Suppose we want to calculate vacuum expectation $$\tag 1 D_{lm}(x - y) = \langle \Omega | \hat {T}\left( \hat {\Psi}_{l}(x)\hat {\Psi}_{m}^{\dagger}(y)\right)| \Omega\rangle = \langle \Omega| \hat {T}\left( \hat {\Psi}_{l}(x)\hat {\Psi}_{m}^{\dagger}(y)\right)| \Omega\rangle ,$$ where $\hat {\Psi}_{a}(x)$ refers to the irreducible representation of the Poincare group, and we have lagrangian containing interaction $\hat {\Psi}(x)$ with some other fields (including interaction "with itself").
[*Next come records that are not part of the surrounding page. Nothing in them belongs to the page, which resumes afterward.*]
-- B's inner step, with the tables abstracted
def pvStepB (f m h : Int) (cs pb : List Int) (s : Int × Int) (j : Int) : Int × Int :=
  (if s.1 = 0 then f
   else (s.1 + (if j ≤ h then PySem.List.pyGetD cs j 0 else PySem.List.pyGetD cs (m - j) 0) * s.2 *
      PySem.List.pyGetD pb j 0) % pvMod,
   if 0 < j then s.2 * f % pvMod else s.2)

lemma pvChooseA_fold (m : Int) (K : Nat) :
    (PySem.List.pyRange 1 ((K : Int) + 1) 1).foldl
      (fun (xy : Int × Int) i => (xy.1 * (m + 1 - i) % pvMod, xy.2 * i % pvMod)) ((1 : Int), (1 : Int))
    = (pvFF m K, pvFact K) := by
  induction K with
  | zero =>
      rw [show ((0 : Nat) : Int) + 1 = 1 by norm_num, PySem.List.pyRange_one_eq_nil (le_refl 1)]
      simp [pvFF, pvFact]
  | succ K ih =>
      rw [show (((K + 1 : Nat)) : Int) + 1 = ((K : Int) + 1) + 1 by push_cast; ring,
        PySem.List.pyRange_one_succ_right (by omega), List.foldl_append, ih]
      simp only [List.foldl]
      refine Prod.ext ?_ ?_
      · show pvFF m K * (m + 1 - ((K : Int) + 1)) % pvMod = pvFF m (K + 1)
        rw [show m + 1 - ((K : Int) + 1) = m - K by ring, pvFF, pv_mul_mod_right]
      · show pvFact K * ((K : Int) + 1) % pvMod = pvFact (K + 1)
        rw [pvFact, pv_mul_mod_right]

lemma pvChooseA_eq (m j : Int) (hj0 : 0 ≤ j) (hjm : j ≤ m) :
    pvChooseA m j = pvCf m (if j ≤ PySem.Int.floordiv m 2 then j.toNat else (m - j).toNat) := by
  simp only [pvChooseA, pmod]
  rw [if_neg (not_lt.mpr hjm)]
  by_cases hc : j ≤ PySem.Int.floordiv m 2
  · rw [if_neg (not_lt.mpr hc), if_pos hc]
    rw [show j + 1 = ((j.toNat : Int)) + 1 by rw [Int.toNat_of_nonneg hj0]]
    rw [pvChooseA_fold]
    rfl
  · rw [if_pos (not_le.mp hc), if_neg hc]
    rw [show m - j + 1 = (((m - j).toNat : Int)) + 1 by rw [Int.toNat_of_nonneg (by omega)]]
    rw [pvChooseA_fold]
    rfl

lemma pvCs_fold (m : Int) (hN : Nat) :
    (PySem.List.pyRange 0 ((hN : Int) + 1) 1).foldl
      (fun (s : List Int × Int × Int) k =>
        (s.1 ++ [(if 0 < k then s.2.1 * ((m + 1 - k) % pvMod) % pvMod else s.2.1) *
            pvPowMod (if 0 < k then s.2.2 * (k % pvMod) % pvMod else s.2.2) (pvMod - 2).toNat pvMod %
              pvMod],
         if 0 < k then s.2.1 * ((m + 1 - k) % pvMod) % pvMod else s.2.1,
         if 0 < k then s.2.2 * (k % pvMod) % pvMod else s.2.2))
      (([] : List Int), (1 : Int), (1 : Int))
    = ((List.range (hN + 1)).map (pvCf m), pvFF m hN, pvFact hN) := by
  induction hN with
  | zero =>
      rw [show ((0 : Nat) : Int) + 1 = 0 + 1 by norm_num, PySem.List.pyRange_one_singleton]
      simp [pvCf, pvFF, pvFact]
  | succ K ih =>
      rw [show (((K + 1 : Nat)) : Int) + 1 = ((K : Int) + 1) + 1 by push_cast; ring,
        PySem.List.pyRange_one_succ_right (by omega), List.foldl_append, ih]
      simp only [List.foldl]
      have h3 : (0 : Int) < (K : Int) + 1 := by omega
      simp only [h3, ite_true]
      have hff : pvFF m K * ((m + 1 - ((K : Int) + 1)) % pvMod) % pvMod = pvFF m (K + 1) := by
        rw [show m + 1 - ((K : Int) + 1) = m - K by ring, pvFF]
      have hfa : pvFact K * (((K : Int) + 1) % pvMod) % pvMod = pvFact (K + 1) := by
        rw [pvFact]
      rw [hff, hfa]
      simp [List.range_succ, pvCf]

lemma pvPb_fold (b : Int) (mN : Nat) :
    (PySem.List.pyRange 1 ((mN : Int) + 1) 1).foldl
      (fun pb _ => pb ++ [PySem.List.pyGetD pb (-1) 0 * b % pvMod]) [(1 : Int)]
    = (List.range (mN + 1)).map (pvPB b) := by
  induction mN with
  | zero =>
      rw [show ((0 : Nat) : Int) + 1 = 1 by norm_num, PySem.List.pyRange_one_eq_nil (le_refl 1)]
      simp [pvPB]
  | succ K ih =>
      rw [show (((K + 1 : Nat)) : Int) + 1 = ((K : Int) + 1) + 1 by push_cast; ring,
        PySem.List.pyRange_one_succ_right (by omega), List.foldl_append, ih]
      simp only [List.foldl]
      rw [List.range_succ (n := K + 1), List.map_append,
        show (List.range (K + 1)).map (pvPB b) = (List.range K).map (pvPB b) ++ [pvPB b K] by
          rw [List.range_succ, List.map_append]; rfl,
        PySem.List.pyGetD_neg_one_append_singleton]
      simp [pvPB]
We may insert full basis $1 = \sum_{\mathbf p , \sigma , i}| (\mathbf p , \sigma )_{i}\rangle \langle (\mathbf p , \sigma )_{i}|$ ($i$ numerates the number of particles) between fields operator in $(1)$: $$\tag 2 D_{lm}(x - y) = \sum_{i, \mathbf p , \sigma}\hat {T}\langle \Omega| \hat {\Psi}_{l}(x) | (\mathbf p , \sigma )_{i}\rangle \langle (\mathbf p , \sigma )_{i}| \hat {\Psi}_{m}^{\dagger}(y)| \Omega\rangle$$ Let's then separate one-particle states from the full basis in $(2)$: $$\tag 3 D_{lm}(x - y) = \sum_{\mathbf p , \sigma}\hat {T}\langle \Omega| \hat {\Psi}_{l}(x) | (\mathbf p , \sigma )\rangle \langle (\mathbf p , \sigma )| \hat {\Psi}_{m}^{\dagger}(y)| \Omega\rangle + ...,$$ where $...$ marks the contribution of the other (multiparticle) states. Here is one remark: in the theory with interaction we have also the bound states, where mass $m$ refers to the bound states of two and more particles. Even for states of one field $\Psi$ we have masses between $(m, 2m)$, where $m$ refers to the one-particle state.

So, the question: are $...$ summands in $(3)$ not equal to zero in theory with interaction? I.e., the propagator $(1)$ contains not just the $[D_{lm}(x - y)]_{free}$ line, but also the lines of the bound states, doesn't it?